# [What the task asks]
Whenever "pvBeqNat" appears in a line of the entries below, that line counts; give the total only.

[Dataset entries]
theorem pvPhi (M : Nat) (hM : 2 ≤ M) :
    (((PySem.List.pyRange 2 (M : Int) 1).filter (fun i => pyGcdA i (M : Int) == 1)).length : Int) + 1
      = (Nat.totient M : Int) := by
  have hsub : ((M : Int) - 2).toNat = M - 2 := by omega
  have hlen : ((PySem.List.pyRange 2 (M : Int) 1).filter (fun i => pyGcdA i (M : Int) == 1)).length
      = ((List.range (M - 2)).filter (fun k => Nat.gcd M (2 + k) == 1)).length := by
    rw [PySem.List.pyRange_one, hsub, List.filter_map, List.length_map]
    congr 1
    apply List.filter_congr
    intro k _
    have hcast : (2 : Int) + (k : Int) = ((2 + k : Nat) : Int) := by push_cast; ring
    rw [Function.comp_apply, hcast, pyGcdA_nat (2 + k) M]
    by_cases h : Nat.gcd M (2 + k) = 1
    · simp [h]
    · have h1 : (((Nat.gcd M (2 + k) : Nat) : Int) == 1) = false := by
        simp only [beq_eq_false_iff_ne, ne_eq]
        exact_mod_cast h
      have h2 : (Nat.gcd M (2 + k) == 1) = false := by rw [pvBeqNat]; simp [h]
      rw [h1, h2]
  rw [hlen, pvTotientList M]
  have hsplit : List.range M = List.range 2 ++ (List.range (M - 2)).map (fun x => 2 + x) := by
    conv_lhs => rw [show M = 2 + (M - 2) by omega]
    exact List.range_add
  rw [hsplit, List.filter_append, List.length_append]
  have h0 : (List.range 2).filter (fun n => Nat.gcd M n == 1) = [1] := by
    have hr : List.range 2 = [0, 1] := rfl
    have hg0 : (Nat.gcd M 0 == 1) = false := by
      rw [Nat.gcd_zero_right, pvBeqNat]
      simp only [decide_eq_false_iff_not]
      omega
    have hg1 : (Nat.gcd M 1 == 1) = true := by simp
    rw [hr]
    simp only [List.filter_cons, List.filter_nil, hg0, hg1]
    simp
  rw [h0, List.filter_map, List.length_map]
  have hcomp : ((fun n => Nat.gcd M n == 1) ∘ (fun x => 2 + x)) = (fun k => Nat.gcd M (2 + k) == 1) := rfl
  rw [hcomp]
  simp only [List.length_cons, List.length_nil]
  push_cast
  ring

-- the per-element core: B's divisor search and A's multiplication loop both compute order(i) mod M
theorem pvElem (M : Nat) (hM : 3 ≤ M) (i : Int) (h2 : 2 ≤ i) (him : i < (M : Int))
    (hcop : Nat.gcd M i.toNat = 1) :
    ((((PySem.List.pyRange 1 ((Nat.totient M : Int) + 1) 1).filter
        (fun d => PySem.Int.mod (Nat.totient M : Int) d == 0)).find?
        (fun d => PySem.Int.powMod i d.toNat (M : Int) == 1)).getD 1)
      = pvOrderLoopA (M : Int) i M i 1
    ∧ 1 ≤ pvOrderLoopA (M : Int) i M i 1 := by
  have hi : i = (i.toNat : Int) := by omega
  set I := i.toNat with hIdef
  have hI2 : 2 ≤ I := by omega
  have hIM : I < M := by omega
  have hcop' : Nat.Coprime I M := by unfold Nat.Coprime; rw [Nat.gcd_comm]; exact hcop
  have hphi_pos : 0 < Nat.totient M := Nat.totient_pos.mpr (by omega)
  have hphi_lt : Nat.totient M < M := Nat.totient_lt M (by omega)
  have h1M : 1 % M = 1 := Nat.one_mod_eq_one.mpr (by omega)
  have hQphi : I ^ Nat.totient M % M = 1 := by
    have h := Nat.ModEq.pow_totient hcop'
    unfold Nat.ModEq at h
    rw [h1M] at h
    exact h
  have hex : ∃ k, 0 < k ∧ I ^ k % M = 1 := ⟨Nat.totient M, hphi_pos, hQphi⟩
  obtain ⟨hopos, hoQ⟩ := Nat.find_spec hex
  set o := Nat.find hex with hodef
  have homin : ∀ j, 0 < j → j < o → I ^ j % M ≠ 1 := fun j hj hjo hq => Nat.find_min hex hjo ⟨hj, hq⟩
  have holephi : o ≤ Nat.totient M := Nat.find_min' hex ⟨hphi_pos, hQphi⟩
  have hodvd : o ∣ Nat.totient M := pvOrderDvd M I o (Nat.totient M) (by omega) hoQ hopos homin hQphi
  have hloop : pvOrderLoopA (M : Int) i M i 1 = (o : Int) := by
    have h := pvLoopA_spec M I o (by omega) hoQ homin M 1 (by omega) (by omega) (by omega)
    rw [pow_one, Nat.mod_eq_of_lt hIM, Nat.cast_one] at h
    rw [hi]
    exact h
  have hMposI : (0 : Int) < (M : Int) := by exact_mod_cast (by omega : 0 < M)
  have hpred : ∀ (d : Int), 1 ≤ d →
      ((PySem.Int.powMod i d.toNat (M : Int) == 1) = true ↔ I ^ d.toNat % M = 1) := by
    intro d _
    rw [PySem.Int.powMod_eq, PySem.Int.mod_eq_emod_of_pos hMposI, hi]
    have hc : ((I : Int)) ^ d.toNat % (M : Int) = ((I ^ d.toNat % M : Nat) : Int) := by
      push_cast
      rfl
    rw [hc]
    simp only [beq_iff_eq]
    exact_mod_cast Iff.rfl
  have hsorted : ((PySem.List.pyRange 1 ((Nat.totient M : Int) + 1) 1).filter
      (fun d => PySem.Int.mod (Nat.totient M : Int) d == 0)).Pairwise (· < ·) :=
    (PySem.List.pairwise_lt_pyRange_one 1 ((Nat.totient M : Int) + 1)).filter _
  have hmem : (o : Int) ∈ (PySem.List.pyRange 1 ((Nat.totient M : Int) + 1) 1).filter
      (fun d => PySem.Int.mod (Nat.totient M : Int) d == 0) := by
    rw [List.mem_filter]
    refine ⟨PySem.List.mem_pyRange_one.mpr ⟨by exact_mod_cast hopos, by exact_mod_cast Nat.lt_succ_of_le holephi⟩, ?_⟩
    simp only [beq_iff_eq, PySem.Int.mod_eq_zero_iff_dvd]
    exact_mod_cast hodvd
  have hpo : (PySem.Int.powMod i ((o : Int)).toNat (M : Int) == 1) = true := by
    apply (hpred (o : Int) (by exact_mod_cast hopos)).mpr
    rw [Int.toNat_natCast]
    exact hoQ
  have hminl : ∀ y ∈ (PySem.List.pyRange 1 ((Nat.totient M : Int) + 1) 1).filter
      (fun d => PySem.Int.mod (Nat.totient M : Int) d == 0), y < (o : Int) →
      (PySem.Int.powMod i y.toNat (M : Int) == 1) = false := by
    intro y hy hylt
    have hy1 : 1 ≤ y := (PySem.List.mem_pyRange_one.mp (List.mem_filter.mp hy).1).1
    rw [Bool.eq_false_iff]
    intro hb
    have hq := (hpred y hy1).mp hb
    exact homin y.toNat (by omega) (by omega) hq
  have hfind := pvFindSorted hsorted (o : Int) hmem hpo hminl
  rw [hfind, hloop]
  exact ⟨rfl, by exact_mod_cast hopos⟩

# [Answer box]
2